Isomers of the above described alkylbenzotriazoles can also be used as
component a). The 5 and 6 isomers are interchangeable by a simple
prototropic shift of the 1 position hydrogen to the 3 position and are
believed to be functionally equivalent. The 4 and 7 isomers are believed
to function as well as or better than the 5 or 6 isomers, though they are
generally more difficult and expensive to manufacture. As used herein, the
term "alkylbenzotriazoles" is intended to mean 5-alkyl benzotriazoles and
4,6 and 7 position isomers thereof, wherein the alkyl chain length is
greater than or equal to 3 but less than or equal to 12 carbons, branched
or straight, preferably straight. Compositions containing straight chain
alkylbenzotriazoles are believed to provide more persistent films in the
presence of chlorine.
Component b) of the instant compositions is a compound selected from the
group consisting of mercaptobenzothiazole (MBT) and salts thereof,
preferable sodium and potassium salts of MBT, tolyltriazole (TT) and salts
thereof, preferably sodium and potassium salts of TT, benzotriazole (BT)
and salts thereof, preferably sodium and potassium salts thereof,
1-phenyl-5-mercaptotetrazole (PMT), isomers of PMT, including tautomeric
isomers such as 1-phenyl-5 tetrazolinthione and positional isomers such as
2-phenyl-5-mercaptotetrazole and its tautomers, substituted phenyl
mercaptotetrazoles, wherein phenyl is C.sub.1 -C.sub.12 (straight or
branched) alkyl-, C.sub.1 -C.sub.12 (straight or branched) alkoxy-,
nitro-, halide-, sulfonamido- or carboxyamido-substituted, and salts of
the above mercaptotetrazoles, preferably the sodium salt. TT and MBT or
salts thereof are preferred, and TT is most preferred. The ratio, by
weight, of component a):b) should range from about 0.01:100 to about
100:1, preferably from about 0.1:20 to about 20:1, and most preferably
from about 0.1:10 to about 10:1.
An effective amount of the instant alkylbenzo-triazole composition should
be used. As used herein, the term "effective amount" relative to the
instant compositions refers to that amount of an instant composition, on
an active basis, which effectively inhibits metal corrosion in a given
aqueous system. Preferably, the instant compositions are added at an
active concentration of at least 0.1 ppm, more preferably about 0.1 to
about 500 ppm, and most preferably about 0.5 to about 100 ppm, based on
the total weight of the water in the aqueous system being treated.

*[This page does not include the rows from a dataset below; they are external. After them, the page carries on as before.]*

-- pass 2 appends exactly its filterMap
lemma pvPass2_items (leftD res1 : PySem.Dict String (List (String × String)))
    (R : List (String × Option (List (String × String))))
    (hnd : ((R.filterMap (pvFG leftD)).map Prod.fst).Nodup)
    (hfresh : ∀ p ∈ R.filterMap (pvFG leftD), res1.contains p.1 = false) :
    (pvBPass2 leftD res1 R).items = res1.items ++ R.filterMap (pvFG leftD) := by
  have hstep : (fun (res : PySem.Dict String (List (String × String))) (kv : String × Option (List (String × String))) =>
      if leftD.contains kv.1 then res
      else
        match kv.2 with
        | some u => res.insert kv.1 u
        | none => res)
      = (fun (res : PySem.Dict String (List (String × String))) (kv : String × Option (List (String × String))) =>
          match pvFG leftD kv with
          | none => res
          | some p => res.insert p.1 p.2) := by
    funext res kv
    unfold pvFG
    by_cases hc : leftD.contains kv.1 = true
    · rw [if_pos hc, if_pos hc]
    · rw [if_neg hc, if_neg hc]
      rcases kv.2 with _ | u <;> rfl
  show (R.foldl (fun res kv =>
      if leftD.contains kv.1 then res
      else
        match kv.2 with
        | some u => res.insert kv.1 u
        | none => res) res1).items = res1.items ++ R.filterMap (pvFG leftD)
  rw [hstep]
  exact pvFoldl_fm R (pvFG leftD) res1 hnd hfresh

lemma pvDropNone_append (x y : List (String × Option (List (String × String)))) :
    pvDropNone (x ++ y) = pvDropNone x ++ pvDropNone y := by
  simp [pvDropNone]

-- ===== VERDICT (by name: the statement is the Claim_ definition above) =====
theorem file_data_reducer_py_spec : Claim_equal_file_data_reducer_py := by
  intro left right _hdom hpre
  unfold Spec_file_data_reducer_py
  have hpre' : (right.map Prod.fst).Nodup := hpre
  have hright : (pvBRightD right).items = right := pvFoldl_insert_items right hpre'
  cases left with
  | none =>
    show (pvASkip right).items
        = (pvBPass2 PySem.Dict.empty
            (pvBPass1 (pvBRightD right) (PySem.Dict.empty :
              PySem.Dict String (List (String × String))).items)
            (pvBRightD right).items).items
    rw [hright]
    have hstep : (fun (res : PySem.Dict String (List (String × String))) (kv : String × Option (List (String × String))) =>
        if (PySem.Dict.empty : PySem.Dict String (List (String × String))).contains kv.1 then res
        else
          match kv.2 with
          | some u => res.insert kv.1 u
          | none => res)
        = (fun (d : PySem.Dict String (List (String × String))) (kv : String × Option (List (String × String))) =>
            match kv.2 with
            | none => d
            | some v => d.insert kv.1 v) := by
      funext res kv
      rw [PySem.Dict.contains_empty]
      rcases kv.2 with _ | u <;> rfl
    show ((right.foldl (fun (d : PySem.Dict String (List (String × String))) (kv : String × Option (List (String × String))) =>
        match kv.2 with
        | none => d
        | some v => d.insert kv.1 v) PySem.Dict.empty)).items
        = ((right.foldl (fun (res : PySem.Dict String (List (String × String))) (kv : String × Option (List (String × String))) =>
            if (PySem.Dict.empty : PySem.Dict String (List (String × String))).contains kv.1 then res
            else
              match kv.2 with
              | some u => res.insert kv.1 u
              | none => res) PySem.Dict.empty)).items
    rw [hstep]
  | some l =>
    have hLnd : (pvBLeftD l).keys.Nodup := by
      show (l.foldl (fun d kv => d.insert kv.1 kv.2) PySem.Dict.empty).keys.Nodup
      exact PySem.Dict.nodup_keys_foldl_insert_key l Prod.fst (fun _ kv => kv.2) _
        PySem.Dict.nodup_keys_empty
    have hLnd' : ((pvBLeftD l).items.map Prod.fst).Nodup := hLnd
    -- B's value
    have hres1 : (pvBPass1 (pvBRightD right) (pvBLeftD l).items).items
        = (pvBLeftD l).items.filterMap (pvFL right) := pvPass1_items right hpre' _ hLnd'
    have hgnd : ((right.filterMap (pvFG (pvBLeftD l))).map Prod.fst).Nodup :=
      (pvFm_keys_sublist right (pvFG (pvBLeftD l)) Prod.fst
        (pvFG_key (pvBLeftD l))).nodup hpre'
    have hgfresh : ∀ p ∈ right.filterMap (pvFG (pvBLeftD l)),
        (pvBPass1 (pvBRightD right) (pvBLeftD l).items).contains p.1 = false := by
      intro p hp
      obtain ⟨a, _, hfa⟩ := List.mem_filterMap.mp hp
      have hnc : (pvBLeftD l).contains p.1 = false := pvFG_not_contains _ a p hfa
      rw [PySem.Dict.contains_eq_decide_mem_keys] at hnc ⊢
      rw [decide_eq_false_iff_not] at hnc ⊢
      intro hmem
      apply hnc
      have hmem' : p.1 ∈ (pvBPass1 (pvBRightD right) (pvBLeftD l).items).items.map Prod.fst := hmem
      rw [hres1] at hmem'
      exact (pvFm_keys_sublist (pvBLeftD l).items (pvFL right) Prod.fst
        (pvFL_key right)).mem hmem'
    have hB : file_data_reducer_py_alt (some l) right
        = (pvBLeftD l).items.filterMap (pvFL right)
          ++ right.filterMap (pvFG (pvBLeftD l)) := by
      show (pvBPass2 (pvBLeftD l)
          (pvBPass1 (pvBRightD right) (pvBLeftD l).items) (pvBRightD right).items).items = _
      rw [hright, pvPass2_items _ _ _ hgnd hgfresh, hres1]
    -- A's value
    have hWitems : (pvWrapL l).items
        = (pvBLeftD l).items.map (fun p => (p.1, some p.2)) := pvWrapL_items l
    have hWnd : (pvWrapL l).keys.Nodup := by
      show (l.foldl (fun d kv => d.insert kv.1 (some kv.2)) PySem.Dict.empty).keys.Nodup
      exact PySem.Dict.nodup_keys_foldl_insert_key l Prod.fst (fun _ kv => some kv.2) _
        PySem.Dict.nodup_keys_empty
    have hWcont : ∀ x, (pvWrapL l).contains x = (pvBLeftD l).contains x := by
      intro x
      have hkeys : (pvWrapL l).keys = (pvBLeftD l).keys := by
        show (pvWrapL l).items.map Prod.fst = (pvBLeftD l).items.map Prod.fst
        rw [hWitems, List.map_map]
        exact List.map_congr_left (fun q _ => rfl)
      rw [PySem.Dict.contains_eq_decide_mem_keys, PySem.Dict.contains_eq_decide_mem_keys, hkeys]
    have hnone : ∀ kv ∈ right, (pvWrapL l).get? kv.1 ≠ some none := by
      intro kv _ hget
      have hmem := PySem.Dict.mem_items_of_get?_eq_some _ hget
      rw [hWitems] at hmem
      obtain ⟨q, _, hq⟩ := List.mem_map.mp hmem
      simpa using congrArg Prod.snd hq
    have hA : file_data_reducer_py (some l) right
        = pvDropNone (pvOverlay right (pvWrapL l)).items := by
      show (pvAUpdate right (pvAFromLeft l)).items = _
      exact pvMain right (pvAFromLeft l) (pvWrapL l) hpre' hWnd
        (by rw [hWitems, pvDropNone_map_wrap]; rfl) hnone
    rw [hA, hB, pvMergeChar right (pvWrapL l) hpre' hWnd, pvDropNone_append]
    congr 1
    · -- substituted base part
      rw [hWitems, List.map_map, pvDropNone_map]
      apply List.filterMap_congr
      intro q _
      simp only [Function.comp]
      unfold pvFL
      rcases pvLookup right q.1 with _ | upd
      · rfl
      · rcases upd with _ | u <;> rfl
    · -- new-keys part
      rw [pvDropNone_filter]
      apply List.filterMap_congr
      intro kv _
      rw [hWcont kv.1]
      unfold pvFG
      cases hc : (pvBLeftD l).contains kv.1
      · rfl
      · rfl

Maximum concentrations of the instant compositions are determined by the
economic considerations of the particular application. The maximum
economic concentration will generally be determined by the cost of
alternative treatments of comparable effectivenesses, assuming that such
comparable treatments are available. Cost factors include, but are not
limited to, the total through-put of system being treated, the costs of
treating or disposing of the discharge, inventory costs, feed-equipment
costs, and monitoring costs. On the other hand, minimum concentrations are
determined by operating conditions such as pH, dissolved solids and
temperature.
Further, compositions comprising a copper corrosion inhibiting compound
selected from the group consisting of tolyltriazole, benzotriazole, phenyl
mercapto-tetrazoles, substituted phenyl mercaptotetrazoles,
mercaptobenzothiazole, and salts thereof and an effective amount of an
alkyl benzotriazole, preferably at least about 0.001 part
alkylbenzotriazole per part of said copper corrosion inhibiting compound,
can be used. The instant inventors have discovered that the performance of
corrosion inhibiting compounds such as TT, BT, MBT, PMT,
phenyl-substituted PMT and salts thereof is greatly enhanced by the
presence of very small quantities of alkylbenzotriazoles. Thus, an
effective amount (for the purpose of improving the film persistence, the
passivation rate, the high dissolved solids performance and/or the overall
effectiveness of an inhibitor such as TT) of an alkylbenzotriazole such as
butylbenzotriazole greatly improves the efficacy of conventional copper
corrosion inhibitors. While virtually any amount of an alkylbenzotriazole
helps, the preferred amount is at least about 0.001 part alkyl
benzotriazole per part corrosion inhibition. More preferably, the weight
ratio of alkylbenzotriazole: corrosion inhibitor ranges from about 0.001
to about 100.
The alkylbenzotriazoles of the instant invention may be prepared by any
known method. For example, the instant alkylbenzotriazoles may be prepared
by contacting a 4-alkyl-1, 2-diaminobenzene with an aqueous solution of
sodium nitrite in the presence of an acid, e.g., sulfuric acid, and then
separating the resultant oily product from the aqueous solution. The
4-alkyl-1,2-diaminobenzene may be obtained from any number of sources.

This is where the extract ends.